#### Data provided ####
-- pv_equiv track=rewrite | github.com/zzzAdmiral/AoC2023 | advent14.py | eastWest
-- ===== SOURCE A (Python) =====
-- def eastWest(matrix, west):
--     for i, row in enumerate(matrix):
--         # row = ''.join(row)
--         gaps = row.split('#')
--         updated_row = []
--         for gap in gaps:
--             gap = sorted(gap, reverse=west)
--             updated_row.append(''.join(gap))
--         updated_row = '#'.join(updated_row)
--         matrix[i] = updated_row
--     return matrix
-- ===== SOURCE B (Python) =====
-- def eastWest(matrix, west):
--     for i, row in enumerate(matrix):
--         matrix[i] = '#'.join(
--             ''.join(c * gap.count(c) for c in sorted(set(gap), reverse=west))
--             for gap in row.split('#'))
--     return matrix
-- ===== Notes on version B (the rewrite author's own statement) =====
-- stated objective: alternative
-- what changed: Instead of sorting every character of a '#'-segment, B counts occurrences per distinct character (set + C-level str.count) and emits one repeated block per distinct character in ascending/descending order; same cost class overall, it trades the full multiset sort for counting over the (small) character alphabet.
import Mathlib
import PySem

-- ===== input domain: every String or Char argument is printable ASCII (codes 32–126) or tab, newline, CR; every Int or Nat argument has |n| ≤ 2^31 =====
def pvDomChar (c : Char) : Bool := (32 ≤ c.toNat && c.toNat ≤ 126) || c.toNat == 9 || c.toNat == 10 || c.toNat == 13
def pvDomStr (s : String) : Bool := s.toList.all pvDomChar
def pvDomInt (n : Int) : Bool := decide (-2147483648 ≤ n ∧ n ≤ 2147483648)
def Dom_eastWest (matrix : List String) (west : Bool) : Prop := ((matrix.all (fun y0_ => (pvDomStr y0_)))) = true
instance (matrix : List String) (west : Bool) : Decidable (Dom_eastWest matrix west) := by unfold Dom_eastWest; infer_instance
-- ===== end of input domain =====

-- B replaces A's per-segment multiset sort by counting: per '#'-segment it counts each
-- distinct character and emits one repeated block per character in order; both Pythons
-- mutate `matrix` in place — the equivalence proved here is about the return value.


-- ===== PORT A =====
-- for each row: split on '#', sorted(gap, reverse=west) per gap, '#'.join
def eastWest (matrix : List String) (west : Bool) : List String :=
  matrix.map (fun row =>
    String.ofList (PySem.Chars.join ['#']
      ((PySem.Chars.splitOn row.toList ['#']).map
        (fun gap => PySem.List.sorted gap (fun c => c) west))))

-- ===== PORT B =====
-- ''.join(c * gap.count(c) for c in sorted(set(gap), reverse=west))
def pvCountBlocks (gap : List Char) (west : Bool) : List Char :=
  (PySem.List.sorted (PySem.Set.ofList gap) (fun c => c) west).flatMap
    (fun c => List.replicate (gap.count c) c)

def eastWest_alt (matrix : List String) (west : Bool) : List String :=
  matrix.map (fun row =>
    String.ofList (PySem.Chars.join ['#']
      ((PySem.Chars.splitOn row.toList ['#']).map
        (fun gap => pvCountBlocks gap west))))

-- ===== PRECONDITION & SPEC =====
def Spec_eastWest (matrix : List String) (west : Bool) (out : List String) : Prop := out = eastWest_alt matrix west
instance (matrix : List String) (west : Bool) (out : List String) : Decidable (Spec_eastWest matrix west out) := by unfold Spec_eastWest; infer_instance

-- ===== CLAIM (what is proved, stated in full; the proofs are below) =====
def Claim_equal_eastWest : Prop := ∀ (matrix : List String) (west : Bool), Dom_eastWest matrix west → Spec_eastWest matrix west (eastWest matrix west)

-- ===== LEMMAS AND PROOFS =====

theorem sum_map_indicator (ds : List Char) (k : Char) (g : Char → Nat)
    (h : ∀ j ∈ ds, j ≠ k → g j = 0) : (ds.map g).sum = ds.count k * g k := by
  induction ds with
  | nil => simp
  | cons j t ih =>
    have ht : ∀ i ∈ t, i ≠ k → g i = 0 := fun i hi => h i (List.mem_cons_of_mem _ hi)
    by_cases hjk : j = k
    · subst hjk; simp [ih ht]; ring
    · simp [ih ht, hjk, h j List.mem_cons_self hjk]

theorem count_flatMap_replicate (ds : List Char) (n : Char → Nat) (x : Char) :
    (ds.flatMap (fun c => List.replicate (n c) c)).count x = ds.count x * n x := by
  rw [List.count_flatMap]
  rw [sum_map_indicator ds x (fun j => (List.count x ∘ fun c => List.replicate (n c) c) j)
    (fun j _ hne => by simp [List.count_replicate, hne])]
  simp

theorem flat_pairwise (R : Char → Char → Prop) (ds : List Char) (n : Char → Nat)
    (hrefl : ∀ c ∈ ds, R c c) (hord : ds.Pairwise R) :
    (ds.flatMap (fun c => List.replicate (n c) c)).Pairwise R := by
  induction ds with
  | nil => simp
  | cons j t ih =>
    have ht := ih (fun i hi => hrefl i (List.mem_cons_of_mem _ hi)) hord.tail
    rw [List.flatMap_cons, List.pairwise_append]
    refine ⟨List.pairwise_replicate.2 (Or.inr (hrefl j List.mem_cons_self)), ht, ?_⟩
    intro a ha b hb
    rw [List.eq_of_mem_replicate ha]
    rcases List.mem_flatMap.1 hb with ⟨i, hi, hbi⟩
    rw [List.eq_of_mem_replicate hbi]
    exact (List.pairwise_cons.1 hord).1 i hi

theorem blocks_perm (cs : List Char) (west : Bool) : (pvCountBlocks cs west).Perm cs := by
  rw [List.perm_iff_count]
  intro x
  unfold pvCountBlocks
  rw [count_flatMap_replicate]
  have hnd : (PySem.List.sorted (PySem.Set.ofList cs) (fun c => c) west).Nodup :=
    (PySem.List.sorted_perm (PySem.Set.ofList cs) (fun c => c) west).nodup_iff.2
      (PySem.Set.nodup_ofList cs)
  by_cases hx : x ∈ cs
  · have hmem : x ∈ PySem.List.sorted (PySem.Set.ofList cs) (fun c => c) west :=
      (PySem.List.mem_sorted _ _ _ _).2 ((PySem.Set.mem_ofList _ _).2 hx)
    rw [List.count_eq_one_of_mem hnd hmem, one_mul]
  · have h1 : (PySem.List.sorted (PySem.Set.ofList cs) (fun c => c) west).count x = 0 := by
      rw [List.count_eq_zero]
      intro hmem
      exact hx ((PySem.Set.mem_ofList _ _).1 ((PySem.List.mem_sorted _ _ _ _).1 hmem))
    rw [h1, List.count_eq_zero.2 hx, Nat.zero_mul]

-- counting blocks emit exactly what Python's stable sorted() returns
theorem gap_eq (cs : List Char) (west : Bool) :
    PySem.List.sorted cs (fun c => c) west = pvCountBlocks cs west := by
  cases west with
  | false =>
    exact PySem.List.sorted_id_eq_of_perm_of_pairwise cs _
      (blocks_perm cs false)
      (flat_pairwise (· ≤ ·) _ _ (fun c _ => le_refl c)
        (PySem.List.sorted_pairwise (PySem.Set.ofList cs) (fun c => c)))
  | true =>
    refine List.Perm.eq_of_pairwise (le := fun a b => b ≤ a)
      (fun a b _ _ hab hba => le_antisymm hba hab)
      (PySem.List.sorted_pairwise_rev cs (fun c => c))
      (flat_pairwise (fun a b => b ≤ a) _ _ (fun c _ => le_refl c)
        (PySem.List.sorted_pairwise_rev (PySem.Set.ofList cs) (fun c => c)))
      ((PySem.List.sorted_perm cs (fun c => c) true).trans (blocks_perm cs true).symm)

-- ===== VERDICT (by name: the statement is the Claim_ definition above) =====
theorem eastWest_spec : Claim_equal_eastWest := by
  intro matrix west _
  unfold Spec_eastWest eastWest eastWest_alt
  apply List.map_congr_left
  intro row _
  congr 1
  congr 1
  apply List.map_congr_left
  intro gap _
  exact gap_eq gap west
-- pv_equiv track=rewrite | github.com/faraonc/Data-Analysis-Automation-Sprint-Internship | process_stream_list.py | groupStreams
-- ===== SOURCE A (Python) =====
-- def groupStreams(streams):
-- 	tmp_groups = []
-- 	tmp_set = []
--
-- 	length = 0
-- 	for stream in streams:
-- 		length += 1
-- 		if not tmp_set:
-- 			tmp_set.append(stream)
-- 		else:
-- 			if abs(int(stream) - int(tmp_set[-1])) <= 10 and length != len(streams):
-- 				tmp_set.append(stream)
-- 			elif abs(int(stream) - int(tmp_set[-1])) <= 10 and length == len(streams):
-- 				tmp_set.append(stream)
-- 				tmp_groups.append(tmp_set[:])
-- 			elif length == len(streams):
-- 				tmp_groups.append(tmp_set[:])
-- 				del tmp_set[:]
-- 				tmp_set.append(stream)
-- 				tmp_groups.append(tmp_set[:])
-- 			else:
-- 				tmp_groups.append(tmp_set[:])
-- 				del tmp_set[:]
-- 				tmp_set.append(stream)
--
-- 	return tmp_groups
-- ===== SOURCE B (Python) =====
-- def groupStreams(streams):
-- 	groups = []
-- 	cur = []
-- 	for a, b in zip(streams, streams[1:]):
-- 		if not cur:
-- 			cur = [a]
-- 		if abs(int(b) - int(a)) <= 10:
-- 			cur.append(b)
-- 		else:
-- 			groups.append(cur)
-- 			cur = [b]
-- 	if cur:
-- 		groups.append(cur)
-- 	return groups
-- ===== Notes on version B (the rewrite author's own statement) =====
-- stated objective: simpler
-- what changed: Replaces A's position-counter scan with a four-way branch on whether the current element is the last by a pairwise zip(streams, streams[1:]) pass with lazy group initialisation and a single final flush, which reproduces the no-group-for-singleton behaviour with no special case.
import Mathlib
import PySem

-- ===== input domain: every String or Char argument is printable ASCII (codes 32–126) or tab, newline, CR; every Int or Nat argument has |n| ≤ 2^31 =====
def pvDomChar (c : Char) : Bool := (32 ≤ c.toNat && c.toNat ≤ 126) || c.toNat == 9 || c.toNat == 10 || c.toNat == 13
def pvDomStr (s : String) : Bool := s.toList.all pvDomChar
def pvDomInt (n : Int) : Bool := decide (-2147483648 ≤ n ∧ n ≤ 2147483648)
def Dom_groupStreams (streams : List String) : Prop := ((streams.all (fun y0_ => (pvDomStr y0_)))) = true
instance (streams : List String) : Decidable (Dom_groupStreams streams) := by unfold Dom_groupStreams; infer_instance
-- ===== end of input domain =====

-- B replaces A's position-counter scan with four-way last-element branching by a pairwise
-- zip(streams, streams[1:]) pass with lazy group initialisation (objective: simpler).

-- int(s); exact on the inputs Pre_ admits, where ofStr? is some (Pre_ excludes ValueError inputs)
def pvIntD (s : String) : Int := (PySem.Int.ofStr? s).getD 0

-- ===== PORT A =====
def groupStreamsStep (n : Int) (st : List (List String) × List String × Int) (stream : String) :
    List (List String) × List String × Int :=
  let groups := st.1
  let tset := st.2.1
  let length := st.2.2 + 1
  if tset.isEmpty then (groups, tset ++ [stream], length)
  else
    -- tmp_set[-1]: tset is nonempty on this branch, so getLast?.getD "" is exact
    let d := |pvIntD stream - pvIntD ((tset.getLast?).getD "")|
    if d ≤ 10 ∧ length ≠ n then (groups, tset ++ [stream], length)
    else if d ≤ 10 ∧ length = n then (groups ++ [tset ++ [stream]], tset ++ [stream], length)
    else if length = n then (groups ++ [tset, [stream]], [stream], length)
    else (groups ++ [tset], [stream], length)

def groupStreams (streams : List String) : List (List String) :=
  (streams.foldl (groupStreamsStep (streams.length : Int)) ([], [], 0)).1

-- ===== PORT B =====
def groupStreamsAltStep (st : List (List String) × List String) (ab : String × String) :
    List (List String) × List String :=
  let cur := if st.2.isEmpty then [ab.1] else st.2
  if |pvIntD ab.2 - pvIntD ab.1| ≤ 10 then (st.1, cur ++ [ab.2])
  else (st.1 ++ [cur], [ab.2])

-- final 'if cur: groups.append(cur)'
def pvFinish (st : List (List String) × List String) : List (List String) :=
  if st.2.isEmpty then st.1 else st.1 ++ [st.2]

def groupStreams_alt (streams : List String) : List (List String) :=
  pvFinish ((streams.zip (PySem.List.slice streams (some 1) none)).foldl groupStreamsAltStep ([], []))

-- ===== PRECONDITION & SPEC =====
-- Pre_ excludes exactly the inputs where A raises ValueError: with ≥ 2 elements, every element
-- is passed to int(), so all must parse (with ≤ 1 elements int() is never called).
def Pre_groupStreams (streams : List String) : Prop :=
  streams.length ≤ 1 ∨ ∀ s ∈ streams, (PySem.Int.ofStr? s).isSome
instance (streams : List String) : Decidable (Pre_groupStreams streams) := by
  unfold Pre_groupStreams; infer_instance

def pvWitness_groupStreams : List String := ["1", " 5 ", "20", "+25", "-3"]

def Spec_groupStreams (streams : List String) (out : List (List String)) : Prop := out = groupStreams_alt streams
instance (streams : List String) (out : List (List String)) : Decidable (Spec_groupStreams streams out) := by unfold Spec_groupStreams; infer_instance

-- ===== CLAIM (what is proved, stated in full; the proofs are below) =====
def Claim_equal_groupStreams : Prop := ∀ (streams : List String), Dom_groupStreams streams → Pre_groupStreams streams → Spec_groupStreams streams (groupStreams streams)

-- ===== LEMMAS AND PROOFS =====

-- reference grouping: cur is the current (nonempty) group, its last element is the previous stream
def pvGo (cur : List String) : List String → List (List String)
  | [] => [cur]
  | b :: rest =>
    if |pvIntD b - pvIntD ((cur.getLast?).getD "")| ≤ 10 then pvGo (cur ++ [b]) rest
    else cur :: pvGo [b] rest

def pvPairs (prev : String) : List String → List (String × String)
  | [] => []
  | b :: r => (prev, b) :: pvPairs b r

theorem pvZip_eq (a : String) (r : List String) : (a :: r).zip r = pvPairs a r := by
  induction r generalizing a with
  | nil => rfl
  | cons b r ih =>
    rw [show pvPairs a (b :: r) = (a, b) :: pvPairs b r from rfl, ← ih b]
    rfl

theorem pvA_inv (n : Int) (rest : List String) :
    ∀ groups tset k, tset ≠ [] → k + (rest.length : Int) = n → rest ≠ [] →
    (rest.foldl (groupStreamsStep n) (groups, tset, k)).1 = groups ++ pvGo tset rest := by
  induction rest with
  | nil => intro _ _ _ _ _ h; exact absurd rfl h
  | cons b rest ih =>
    intro groups tset k htne hk _
    have hempty : tset.isEmpty = false := by simpa [List.isEmpty_iff] using htne
    cases rest with
    | nil =>
      have hlast : k + 1 = n := by simp at hk; omega
      rw [List.foldl_cons, List.foldl_nil]
      by_cases hd : |pvIntD b - pvIntD ((tset.getLast?).getD "")| ≤ 10
      · have hstep : groupStreamsStep n (groups, tset, k) b
            = (groups ++ [tset ++ [b]], tset ++ [b], k + 1) := by
          simp [groupStreamsStep, hempty, hd, hlast]
        rw [hstep]; simp [pvGo, hd]
      · have hstep : groupStreamsStep n (groups, tset, k) b
            = (groups ++ [tset, [b]], [b], k + 1) := by
          simp [groupStreamsStep, hempty, hd, hlast]
        rw [hstep]; simp [pvGo, hd]
    | cons c rest' =>
      have hne : ¬ (k + 1 = n) := by simp at hk ⊢; omega
      rw [List.foldl_cons]
      by_cases hd : |pvIntD b - pvIntD ((tset.getLast?).getD "")| ≤ 10
      · have hstep : groupStreamsStep n (groups, tset, k) b = (groups, tset ++ [b], k + 1) := by
          simp [groupStreamsStep, hempty, hd, hne]
        rw [hstep, ih groups (tset ++ [b]) (k + 1) (by simp) (by simp at hk ⊢; omega) (by simp)]
        simp [pvGo, hd]
      · have hstep : groupStreamsStep n (groups, tset, k) b = (groups ++ [tset], [b], k + 1) := by
          simp [groupStreamsStep, hempty, hd, hne]
        rw [hstep, ih (groups ++ [tset]) [b] (k + 1) (by simp) (by simp at hk ⊢; omega) (by simp)]
        simp [pvGo, hd]

theorem pvB_inv (rest : List String) :
    ∀ prev cur groups, cur ≠ [] → (cur.getLast?).getD "" = prev →
    pvFinish ((pvPairs prev rest).foldl groupStreamsAltStep (groups, cur)) = groups ++ pvGo cur rest := by
  induction rest with
  | nil =>
    intro prev cur groups hcur _
    have hempty : cur.isEmpty = false := by simpa [List.isEmpty_iff] using hcur
    simp [pvPairs, pvGo, pvFinish, hempty]
  | cons b r ih =>
    intro prev cur groups hcur hprev
    have hempty : cur.isEmpty = false := by simpa [List.isEmpty_iff] using hcur
    rw [show pvPairs prev (b :: r) = (prev, b) :: pvPairs b r from rfl, List.foldl_cons]
    by_cases hd : |pvIntD b - pvIntD prev| ≤ 10
    · have hstep : groupStreamsAltStep (groups, cur) (prev, b) = (groups, cur ++ [b]) := by
        simp [groupStreamsAltStep, hempty, hd]
      rw [hstep, ih b (cur ++ [b]) groups (by simp) (by simp)]
      simp [pvGo, hprev, hd]
    · have hstep : groupStreamsAltStep (groups, cur) (prev, b) = (groups ++ [cur], [b]) := by
        simp [groupStreamsAltStep, hempty, hd]
      rw [hstep, ih b [b] (groups ++ [cur]) (by simp) (by simp)]
      simp [pvGo, hprev, hd]

-- ===== VERDICT (by name: the statement is the Claim_ definition above) =====
theorem groupStreams_spec : Claim_equal_groupStreams := by
  intro streams _ _
  unfold Spec_groupStreams
  match streams with
  | [] => rfl
  | [a] => rfl
  | a :: b :: r =>
    have hA : groupStreams (a :: b :: r) = pvGo [a] (b :: r) := by
      unfold groupStreams
      rw [List.foldl_cons,
        show groupStreamsStep ((a :: b :: r).length : Int) ([], [], 0) a
          = ([], [a], 1) from rfl,
        pvA_inv ((a :: b :: r).length : Int) (b :: r) [] [a] 1 (by simp)
          (by simp; omega) (by simp)]
      simp
    have hB : groupStreams_alt (a :: b :: r) = pvGo [a] (b :: r) := by
      unfold groupStreams_alt
      rw [PySem.List.slice_from_one,
        show (a :: b :: r).tail = b :: r from rfl, pvZip_eq,
        show pvPairs a (b :: r) = (a, b) :: pvPairs b r from rfl, List.foldl_cons]
      by_cases hd : |pvIntD b - pvIntD a| ≤ 10
      · have hstep : groupStreamsAltStep ([], []) (a, b) = ([], [a, b]) := by
          simp [groupStreamsAltStep, hd]
        rw [hstep, pvB_inv r b [a, b] [] (by simp) (by simp)]
        simp [pvGo, hd]
      · have hstep : groupStreamsAltStep ([], []) (a, b) = ([[a]], [b]) := by
          simp [groupStreamsAltStep, hd]
        rw [hstep, pvB_inv r b [b] [[a]] (by simp) (by simp)]
        simp [pvGo, hd]
    rw [hA, hB]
####
__Problem statement__: Show all of the lines above in which "tail" is present.

__Exercise response__:
    have ht := ih (fun i hi => hrefl i (List.mem_cons_of_mem _ hi)) hord.tail
        show (a :: b :: r).tail = b :: r from rfl, pvZip_eq,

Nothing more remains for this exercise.